-- pv_equiv track=rewrite | github.com/Jahid11186/bizdata-task | ageCalculation.py | input_collector
-- ===== SOURCE A (Python) =====
-- def input_collector(date):
--     data = []
--     flag = []
--     shift = 0
--     for i in range(len(date)):
--         if date[i] == '-':
--             flag.append(i)
--
--     flag.append(-1)
--
--     for item in flag:
--         if item == -1:
--             data.append(date[shift:])
--         else:
--             data.append(date[shift:item])
--             shift = item + 1
--     return data
-- ===== SOURCE B (Python) =====
-- def input_collector(date):
--     result = []
--     current = ''
--     for ch in date:
--         if ch == '-':
--             result.append(current)
--             current = ''
--         else:
--             current += ch
--     result.append(current)
--     return result
-- ===== Notes on version B (the rewrite author's own statement) =====
-- stated objective: simpler
-- what changed: Replaced A's two-phase strategy (collect all hyphen indices into a flag list with a -1 sentinel, then slice the string between consecutive indices with a shift variable) by a single streaming character scan that accumulates the current token and flushes it at each hyphen.
import Mathlib
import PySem

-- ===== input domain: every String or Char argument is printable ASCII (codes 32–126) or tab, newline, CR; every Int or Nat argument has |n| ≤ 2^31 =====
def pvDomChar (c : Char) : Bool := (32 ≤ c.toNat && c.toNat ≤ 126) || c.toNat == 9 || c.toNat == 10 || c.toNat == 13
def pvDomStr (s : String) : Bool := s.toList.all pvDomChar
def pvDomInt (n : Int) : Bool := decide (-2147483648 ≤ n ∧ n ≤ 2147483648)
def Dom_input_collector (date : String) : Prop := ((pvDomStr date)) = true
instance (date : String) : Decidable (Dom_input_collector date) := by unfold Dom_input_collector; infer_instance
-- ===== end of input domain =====

-- B replaces A's two-phase "collect hyphen indices, then slice between them" with one
-- streaming scan that accumulates the current token; same return value on every input.

-- ===== PORT A =====
-- step of A's second loop: for item in flag: append the slice, update shift
def pvStepA (date : String) (st : List String × Int) (item : Int) : List String × Int :=
  if item = -1 then (st.1 ++ [PySem.Str.slice date (some st.2) none], st.2)
  else (st.1 ++ [PySem.Str.slice date (some st.2) (some item)], item + 1)

def input_collector (date : String) : List String :=
  let flag : List Int :=
    (PySem.List.pyRange 0 (date.toList.length : Int)).foldl
      (fun f i => if PySem.List.pyGet? date.toList i == some '-' then f ++ [i] else f) []
  let flag := flag ++ [(-1 : Int)]
  (flag.foldl (pvStepA date) ([], 0)).1

-- ===== PORT B =====
-- step of B's single scan: flush current token at '-', otherwise extend it
def pvStepB (st : List String × String) (ch : Char) : List String × String :=
  if ch = '-' then (st.1 ++ [st.2], "") else (st.1, st.2.push ch)

def input_collector_alt (date : String) : List String :=
  let r := date.toList.foldl pvStepB ([], "")
  r.1 ++ [r.2]

-- ===== PRECONDITION & SPEC =====
def Spec_input_collector (date : String) (out : List String) : Prop := out = input_collector_alt date
instance (date : String) (out : List String) : Decidable (Spec_input_collector date out) := by unfold Spec_input_collector; infer_instance

-- ===== CLAIM (what is proved, stated in full; the proofs are below) =====
def Claim_equal_input_collector : Prop := ∀ (date : String), Dom_input_collector date → Spec_input_collector date (input_collector date)

-- ===== LEMMAS AND PROOFS =====

theorem pvModifyHead_id {α : Type} (l : List α) : List.modifyHead (fun h => h) l = l := by
  cases l <;> simp [List.modifyHead]

-- reference splitter: what both programs compute, on the char-list side
def pvSplit : List Char → List (List Char)
  | [] => [[]]
  | c :: t => if c = '-' then [] :: pvSplit t else List.modifyHead (fun h => c :: h) (pvSplit t)

-- hyphen positions, front-recursively
def pvHIdx : List Char → List Nat
  | [] => []
  | c :: t => (if c = '-' then [0] else []) ++ (pvHIdx t).map (· + 1)

-- B's scan computes pvSplit
theorem pvB_loop (cs : List Char) (res : List String) (cur : String) :
    (cs.foldl pvStepB (res, cur)).1 ++ [(cs.foldl pvStepB (res, cur)).2]
      = res ++ ((pvSplit cs).modifyHead (fun h => cur.toList ++ h)).map String.ofList := by
  induction cs generalizing res cur with
  | nil => simp [pvSplit, String.ofList_toList]
  | cons c t ih =>
    simp only [List.foldl_cons, pvStepB]
    by_cases hc : c = '-'
    · simp only [hc]
      rw [ih]
      simp [pvSplit, String.ofList_toList, pvModifyHead_id]
    · rw [if_neg hc, ih]
      simp only [pvSplit, if_neg hc, List.modifyHead_modifyHead]
      have he : (fun h => (cur.push c).toList ++ h) = ((fun h => cur.toList ++ h) ∘ fun h => c :: h) := by
        funext h; simp [String.toList_push]
      rw [he]

theorem pvAlt_eq (date : String) :
    input_collector_alt date = (pvSplit date.toList).map String.ofList := by
  unfold input_collector_alt
  have h := pvB_loop date.toList [] ""
  simpa [pvModifyHead_id] using h

-- A's first loop computes the hyphen positions
theorem pvHIdx_eq_filter (cs : List Char) :
    (List.range cs.length).filter (fun k => cs[k]? == some '-') = pvHIdx cs := by
  induction cs with
  | nil => simp [pvHIdx]
  | cons c t ih =>
    have hsucc : Nat.succ = fun x => x + 1 := funext fun x => rfl
    by_cases hc : c = '-'
    · subst hc
      have hp : ((fun k => (('-' :: t)[k]? == some '-')) ∘ fun x => x + 1) = fun k => (t[k]? == some '-') := by
        funext k; simp
      simp [List.range_succ_eq_map, List.filter_map, hsucc, hp, ih, pvHIdx]
    · have hp : ((fun k => ((c :: t)[k]? == some '-')) ∘ fun x => x + 1) = fun k => (t[k]? == some '-') := by
        funext k; simp
      simp [List.range_succ_eq_map, List.filter_map, hsucc, hp, ih, pvHIdx, hc]

theorem pvFlag_eq (date : String) :
    (PySem.List.pyRange 0 (date.toList.length : Int)).foldl
      (fun f i => if PySem.List.pyGet? date.toList i == some '-' then f ++ [i] else f) []
      = (pvHIdx date.toList).map (fun (k : Nat) => (k : Int)) := by
  rw [PySem.List.pyRange_zero_natCast, List.foldl_map,
    PySem.List.foldl_append_if (fun (k : Nat) => PySem.List.pyGet? date.toList (k : Int) == some '-')
      (fun (k : Nat) => (k : Int))]
  have : (fun (k : Nat) => PySem.List.pyGet? date.toList (k : Int) == some '-')
      = fun k => (date.toList[k]? == some '-') := by
    funext k; rw [PySem.List.pyGet?_natCast]
  rw [this, pvHIdx_eq_filter]
  exact List.nil_append _

-- hyphen-position structure: first position splits off the first token
theorem pvHIdx_cons (cs : List Char) (k : Nat) (rest : List Nat)
    (h : pvHIdx cs = k :: rest) :
    pvSplit cs = cs.take k :: pvSplit (cs.drop (k + 1))
      ∧ rest = (pvHIdx (cs.drop (k + 1))).map (· + (k + 1)) := by
  induction cs generalizing k rest with
  | nil => simp [pvHIdx] at h
  | cons c t ih =>
    by_cases hc : c = '-'
    · subst hc
      simp only [pvHIdx] at h
      injection h with hk hr
      subst hk
      refine ⟨by simp [pvSplit], ?_⟩
      simpa using hr.symm
    · simp only [pvHIdx, if_neg hc, List.nil_append] at h
      rw [List.map_eq_cons_iff] at h
      obtain ⟨k', rest', hT, hk, hr⟩ := h
      obtain ⟨hs, hrest⟩ := ih k' rest' hT
      subst hk
      constructor
      · simp only [pvSplit, if_neg hc, hs, List.modifyHead_cons, List.take_succ_cons,
          List.drop_succ_cons]
      · rw [← hr, hrest, List.map_map]
        simp only [List.drop_succ_cons]
        rfl

theorem pvHIdx_nil (cs : List Char) (h : pvHIdx cs = []) : pvSplit cs = [cs] := by
  induction cs with
  | nil => simp [pvSplit]
  | cons c t ih =>
    by_cases hc : c = '-'
    · simp [pvHIdx, hc] at h
    · simp only [pvHIdx, if_neg hc, List.nil_append, List.map_eq_nil_iff] at h
      simp [pvSplit, hc, ih h]

-- A's second loop on an exhausted flag list: the trailing -1 emits the final suffix
theorem pvA_base (date : String) (ts : List Char) (s : Nat) (res : List String)
    (hd : date.toList.drop s = ts) (h : pvHIdx ts = []) :
    (([(-1 : Int)]).foldl (pvStepA date) (res, (s : Int))).1
      = res ++ (pvSplit ts).map String.ofList := by
  simp only [List.foldl_cons, List.foldl_nil, pvStepA]
  rw [pvHIdx_nil ts h]
  have hs : PySem.Str.slice date (some (s : Int)) none = String.ofList ts := by
    apply String.toList_inj.mp
    rw [PySem.Str.toList_slice, String.toList_ofList]
    show PySem.List.slice date.toList (some ((s : Nat) : Int)) none = ts
    rw [PySem.List.slice_from_natCast, hd]
  simp [hs]

-- A's second loop, run from shift s on the suffix ts, produces pvSplit ts
theorem pvA_loop (n : Nat) : ∀ (ts : List Char) (date : String) (s : Nat) (res : List String),
    ts.length ≤ n → date.toList.drop s = ts →
    ((((pvHIdx ts).map (fun k => ((k + s : Nat) : Int))) ++ [(-1 : Int)]).foldl
        (pvStepA date) (res, (s : Int))).1
      = res ++ (pvSplit ts).map String.ofList := by
  induction n with
  | zero =>
    intro ts date s res hlen hd
    have hts : ts = [] := List.eq_nil_of_length_eq_zero (Nat.le_zero.mp hlen)
    subst hts
    simpa using pvA_base date [] s res hd rfl
  | succ n ih =>
    intro ts date s res hlen hd
    cases hH : pvHIdx ts with
    | nil =>
      simpa using pvA_base date ts s res hd hH
    | cons k rest =>
      obtain ⟨hsplit, hrest⟩ := pvHIdx_cons ts k rest hH
      simp only [List.map_cons, List.cons_append, List.foldl_cons]
      have hne : ¬ (((k + s : Nat) : Int) = -1) := by
        have := Int.natCast_nonneg (k + s); omega
      have hsl : PySem.Str.slice date (some (s : Int)) (some ((k + s : Nat) : Int))
          = String.ofList (ts.take k) := by
        apply String.toList_inj.mp
        rw [PySem.Str.toList_slice, String.toList_ofList]
        show PySem.List.slice date.toList (some ((s : Nat) : Int)) (some ((k + s : Nat) : Int))
          = ts.take k
        rw [PySem.List.slice_natCast, hd]
        congr 1
        omega
      have hsh : ((k + s : Nat) : Int) + 1 = ((s + k + 1 : Nat) : Int) := by push_cast; ring
      have hmap : rest.map (fun j => ((j + s : Nat) : Int))
          = (pvHIdx (ts.drop (k + 1))).map (fun j => ((j + (s + k + 1) : Nat) : Int)) := by
        rw [hrest, List.map_map]
        congr 1
        funext j
        simp only [Function.comp_apply]
        congr 1
        omega
      have hdd : date.toList.drop (s + k + 1) = ts.drop (k + 1) := by
        rw [← hd, List.drop_drop]
        have e : s + (k + 1) = s + k + 1 := by omega
        rw [e]
      have hlen' : (ts.drop (k + 1)).length ≤ n := by
        have h1 : ts ≠ [] := by intro e; subst e; simp [pvHIdx] at hH
        have h2 : 1 ≤ ts.length := List.length_pos_of_ne_nil h1
        simp only [List.length_drop]
        omega
      simp only [pvStepA, if_neg hne, hsl, hsh, hmap]
      rw [ih (ts.drop (k + 1)) date (s + k + 1) (res ++ [String.ofList (ts.take k)]) hlen' hdd]
      rw [hsplit]
      simp

-- ===== VERDICT (by name: the statement is the Claim_ definition above) =====
theorem input_collector_spec : Claim_equal_input_collector := by
  intro date _
  unfold Spec_input_collector
  simp only [input_collector, pvFlag_eq, pvAlt_eq]
  have h := pvA_loop date.toList.length date.toList date 0 [] le_rfl (List.drop_zero)
  simp only [Nat.add_zero, Nat.cast_zero, List.nil_append] at h
  exact h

______

▸ **WHAT YOU WILL DO**: Only the lines from the first line of the material above through the line that contains "-- ===== Notes" should be quoted, each one exactly.

▸ **REPLY**:
-- pv_equiv track=rewrite | github.com/Jahid11186/bizdata-task | ageCalculation.py | input_collector
-- ===== SOURCE A (Python) =====
-- def input_collector(date):
--     data = []
--     flag = []
--     shift = 0
--     for i in range(len(date)):
--         if date[i] == '-':
--             flag.append(i)
--
--     flag.append(-1)
--
--     for item in flag:
--         if item == -1:
--             data.append(date[shift:])
--         else:
--             data.append(date[shift:item])
--             shift = item + 1
--     return data
-- ===== SOURCE B (Python) =====
-- def input_collector(date):
--     result = []
--     current = ''
--     for ch in date:
--         if ch == '-':
--             result.append(current)
--             current = ''
--         else:
--             current += ch
--     result.append(current)
--     return result
-- ===== Notes on version B (the rewrite author's own statement) =====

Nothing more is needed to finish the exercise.